Mesoporous Silica Materials Labeled for Optical Oxygen Sensing and Their Application to Development of a Silica-Supported Oxidoreductase Biocatalyst

Porous silica materials make great supports for heterogeneous catalysis with immobilized enzymes; however, direct functionalization of their surface through stable attachment of enzymes, reporter molecules, or both is a difficult problem. Overcoming that is necessary for practical implementation. Here, we integrate the development of luminophor-doped oxygen-sensing silica materials with a modular strategy of enzyme immobilization to demonstrate generally applicable design of an oxygen-dependent biocatalyst on a porous silica support. Zbasic2, a highly positively charged silica-binding module of about 7 kDa size, was fused to D-amino acid oxidase, and the resulting chimeric protein was tethered noncovalently via Zbasic2 in defined orientation and in a highly selective manner on silica. The enzyme supports used differed in overall shape and size as well as in internal pore structure. A confocal laser scanning microscopy (CLSM) analysis that employed the oxidase's flavin cofactor as the fluorescent reporter group showed a homogeneous internal protein distribution in all supports used.

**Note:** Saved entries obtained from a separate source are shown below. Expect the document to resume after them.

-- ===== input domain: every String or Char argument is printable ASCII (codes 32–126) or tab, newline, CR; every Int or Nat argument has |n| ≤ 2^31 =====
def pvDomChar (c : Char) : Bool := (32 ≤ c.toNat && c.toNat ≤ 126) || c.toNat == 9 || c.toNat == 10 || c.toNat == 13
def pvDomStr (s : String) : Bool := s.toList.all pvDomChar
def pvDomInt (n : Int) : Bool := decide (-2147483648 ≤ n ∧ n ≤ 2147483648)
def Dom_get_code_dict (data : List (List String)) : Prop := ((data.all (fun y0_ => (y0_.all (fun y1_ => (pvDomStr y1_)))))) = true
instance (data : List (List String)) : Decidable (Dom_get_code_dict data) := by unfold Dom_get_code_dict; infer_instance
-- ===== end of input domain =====

-- B replaces A's two-phase build (word list + Counter, then enumerate the Counter's keys)
-- by a single pass that assigns ids and maintains frequencies incrementally (objective: simpler).

-- ===== PORT A =====
def get_code_dict (data : List (List String)) : (List (String × Int)) × (List (Int × Int)) × (List (Int × String)) :=
  -- word_list = []; for item in data: if len(item) > 0: [word_list.append(word) for word in item]
  let word_list : List String :=
    data.foldl (fun wl item =>
      if item.length > 0 then item.foldl (fun wl word => wl ++ [word]) wl else wl) []
  -- word_dict = Counter(word_list)
  let word_dict : PySem.Dict String Int := PySem.Dict.counter word_list
  -- i = 0; for key in word_dict: i += 1; word_number[key] = i; word_freq[i] = word_dict[key]; number_word[i] = key
  let st :=
    word_dict.keys.foldl
      (fun (s : Int × PySem.Dict String Int × PySem.Dict Int Int × PySem.Dict Int String) key =>
        let i := s.1 + 1
        (i, s.2.1.insert key i, s.2.2.1.insert i (word_dict.getD key 0), s.2.2.2.insert i key))
      (0, PySem.Dict.empty, PySem.Dict.empty, PySem.Dict.empty)
  (st.2.1.items, st.2.2.1.items, st.2.2.2.items)

-- ===== PORT B =====
-- one word of Source B's inner loop: seen word → bump its frequency; new word → id = len(word_number)+1
def bStep (s : PySem.Dict String Int × PySem.Dict Int Int × PySem.Dict Int String) (word : String) :
    PySem.Dict String Int × PySem.Dict Int Int × PySem.Dict Int String :=
  match s.1.get? word with
  | some i => (s.1, s.2.1.insert i (s.2.1.getD i 0 + 1), s.2.2)
  | none =>
    let i : Int := (s.1.size : Int) + 1
    (s.1.insert word i, s.2.1.insert i 1, s.2.2.insert i word)

def get_code_dict_alt (data : List (List String)) : (List (String × Int)) × (List (Int × Int)) × (List (Int × String)) :=
  let st := data.foldl (fun s item => if item.length > 0 then item.foldl bStep s else s)
    (PySem.Dict.empty, PySem.Dict.empty, PySem.Dict.empty)
  (st.1.items, st.2.1.items, st.2.2.items)

-- ===== PRECONDITION & SPEC =====
def Spec_get_code_dict (data : List (List String)) (out : (List (String × Int)) × (List (Int × Int)) × (List (Int × String))) : Prop := out = get_code_dict_alt data
instance (data : List (List String)) (out : (List (String × Int)) × (List (Int × Int)) × (List (Int × String))) : Decidable (Spec_get_code_dict data out) := by unfold Spec_get_code_dict; infer_instance

-- ===== CLAIM (what is proved, stated in full; the proofs are below) =====
def Claim_equal_get_code_dict : Prop := ∀ (data : List (List String)), Dom_get_code_dict data → Spec_get_code_dict data (get_code_dict data)

-- ===== LEMMAS AND PROOFS =====

-- canonical shapes of the three result dicts over the first-seen-order key list L
def enum1 (i0 : Int) : List String → List (String × Int)
  | [] => []
  | k :: L => (k, i0 + 1) :: enum1 (i0 + 1) L

def freq1 (f : String → Int) (i0 : Int) : List String → List (Int × Int)
  | [] => []
  | k :: L => (i0 + 1, f k) :: freq1 f (i0 + 1) L

def nw1 (i0 : Int) : List String → List (Int × String)
  | [] => []
  | k :: L => (i0 + 1, k) :: nw1 (i0 + 1) L

lemma enum1_append (w : String) : ∀ (L : List String) (i0 : Int),
    enum1 i0 (L ++ [w]) = enum1 i0 L ++ [(w, i0 + L.length + 1)] := by
  intro L
  induction L with
  | nil => intro i0; simp [enum1]
  | cons k L ih => intro i0; simp [enum1, ih, add_assoc]; ring_nf

lemma freq1_append (f : String → Int) (w : String) : ∀ (L : List String) (i0 : Int),
    freq1 f i0 (L ++ [w]) = freq1 f i0 L ++ [(i0 + L.length + 1, f w)] := by
  intro L
  induction L with
  | nil => intro i0; simp [freq1]
  | cons k L ih => intro i0; simp [freq1, ih]; ring_nf

lemma nw1_append (w : String) : ∀ (L : List String) (i0 : Int),
    nw1 i0 (L ++ [w]) = nw1 i0 L ++ [(i0 + L.length + 1, w)] := by
  intro L
  induction L with
  | nil => intro i0; simp [nw1]
  | cons k L ih => intro i0; simp [nw1, ih]; ring_nf

lemma freq1_congr {f g : String → Int} : ∀ (L : List String) (i0 : Int),
    (∀ k ∈ L, f k = g k) → freq1 f i0 L = freq1 g i0 L := by
  intro L
  induction L with
  | nil => intro i0 _; rfl
  | cons k L ih =>
    intro i0 h
    simp only [freq1]
    refine congrArg₂ _ (by rw [h k (by simp)]) (ih _ (fun x hx => h x (by simp [hx])))

lemma freq1_bounds (f : String → Int) : ∀ (L : List String) (i0 : Int) (p : Int × Int),
    p ∈ freq1 f i0 L → i0 < p.1 ∧ p.1 ≤ i0 + L.length := by
  intro L
  induction L with
  | nil => intro i0 p h; simp [freq1] at h
  | cons k L ih =>
    intro i0 p h
    simp only [freq1, List.mem_cons] at h
    rcases h with h | h
    · subst h; simp
    · have := ih (i0 + 1) p h
      simp; omega

lemma nw1_bounds : ∀ (L : List String) (i0 : Int) (p : Int × String),
    p ∈ nw1 i0 L → i0 < p.1 ∧ p.1 ≤ i0 + L.length := by
  intro L
  induction L with
  | nil => intro i0 p h; simp [nw1] at h
  | cons k L ih =>
    intro i0 p h
    simp only [nw1, List.mem_cons] at h
    rcases h with h | h
    · subst h; simp
    · have := ih (i0 + 1) p h
      simp; omega

lemma enum1_map_fst : ∀ (L : List String) (i0 : Int), (enum1 i0 L).map Prod.fst = L := by
  intro L
  induction L with
  | nil => intro i0; rfl
  | cons k L ih => intro i0; simp [enum1, ih]

lemma enum1_length : ∀ (L : List String) (i0 : Int), (enum1 i0 L).length = L.length := by
  intro L
  induction L with
  | nil => intro i0; rfl
  | cons k L ih => intro i0; simp [enum1, ih]

lemma enum1_get?_none (w : String) : ∀ (L : List String) (i0 : Int), w ∉ L →
    (PySem.Dict.mk (enum1 i0 L)).get? w = none := by
  intro L i0 hw
  rw [PySem.Dict.get?_eq_none_iff_not_mem_keys]
  rw [PySem.Dict.keys_mk, enum1_map_fst]
  exact hw

-- the seen-word case: lookup of w in enum1, lookup of its id in freq1, and the in-place overwrite
lemma enum_freq_update (f : String → Int) (w : String) : ∀ (L : List String) (i0 : Int),
    L.Nodup → w ∈ L →
    ∃ i : Int, i0 < i ∧
      (PySem.Dict.mk (enum1 i0 L)).get? w = some i ∧
      (PySem.Dict.mk (freq1 f i0 L)).get? i = some (f w) ∧
      (freq1 f i0 L).map (fun p => if p.1 == i then (i, f w + 1) else p)
        = freq1 (fun k => if k = w then f k + 1 else f k) i0 L := by
  intro L
  induction L with
  | nil => intro i0 _ hw; simp at hw
  | cons k L ih =>
    intro i0 hnd hw
    rcases List.mem_cons.mp hw with rfl | hwL
    · -- head is w
      have hwL : w ∉ L := (List.nodup_cons.mp hnd).1
      refine ⟨i0 + 1, by omega, ?_, ?_, ?_⟩
      · simp [enum1, PySem.Dict.get?_mk_cons]
      · simp [freq1, PySem.Dict.get?_mk_cons]
      · simp only [freq1, List.map_cons, beq_self_eq_true, if_pos]
        refine congrArg₂ _ (by simp) ?_
        have htail : (freq1 f (i0 + 1) L).map (fun p => if p.1 == i0 + 1 then (i0 + 1, f w + 1) else p)
            = freq1 f (i0 + 1) L := by
          conv_rhs => rw [← List.map_id (freq1 f (i0 + 1) L)]
          refine List.map_congr_left (fun p hp => ?_)
          have := freq1_bounds f L (i0 + 1) p hp
          have : p.1 ≠ i0 + 1 := by omega
          simp [this]
        rw [htail]
        exact (freq1_congr L (i0 + 1) (fun x hx => by
          have : x ≠ w := fun h => hwL (h ▸ hx)
          simp [this])).symm
    · -- w in the tail
      have hk : k ≠ w := fun h => (List.nodup_cons.mp hnd).1 (h ▸ hwL)
      obtain ⟨i, hi, hg, hf, hm⟩ := ih (i0 + 1) (List.nodup_cons.mp hnd).2 hwL
      refine ⟨i, by omega, ?_, ?_, ?_⟩
      · simpa [enum1, PySem.Dict.get?_mk_cons, hk] using hg
      · have : i0 + 1 ≠ i := by omega
        simpa [freq1, PySem.Dict.get?_mk_cons, this] using hf
      · have hne : i0 + 1 ≠ i := by omega
        simp only [freq1, List.map_cons, hne, beq_iff_eq, if_false]
        simp only [beq_iff_eq] at hm
        refine congrArg₂ _ (by simp [hk]) hm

Ru-based organometallic luminophor was adsorbed tightly onto the silica supports, thus enabling internal optical sensing of the O-2 available to the enzymatic reaction. Optimization of the surface labeling regarding homogeneous luminophor distribution was guided, and its efficacy was verified by CLSM. Mesostructured silica surpassed controlled pore glass by >= 10-fold in terms of immobilized enzyme effectiveness at high loading of oxidase activity. The effect was shown from detailed comparison of the time-resolved O-2 concentration profiles in solution and inside porous support to result exclusively from variable degrees of diffusion-caused limitation in the internal O-2 availability. Enzyme immobilized on mesostructured silica approached perfection of a heterogeneous biocatalyst in being almost as effective as the free enzyme (assayed in oxidative deamination of D-methionine), thus emphasizing the large benefit of targeted mass transfer intensification, through proper choice of support parameters, in the development of immobilizates of O-2-dependent oxidoreductases on porous silica material.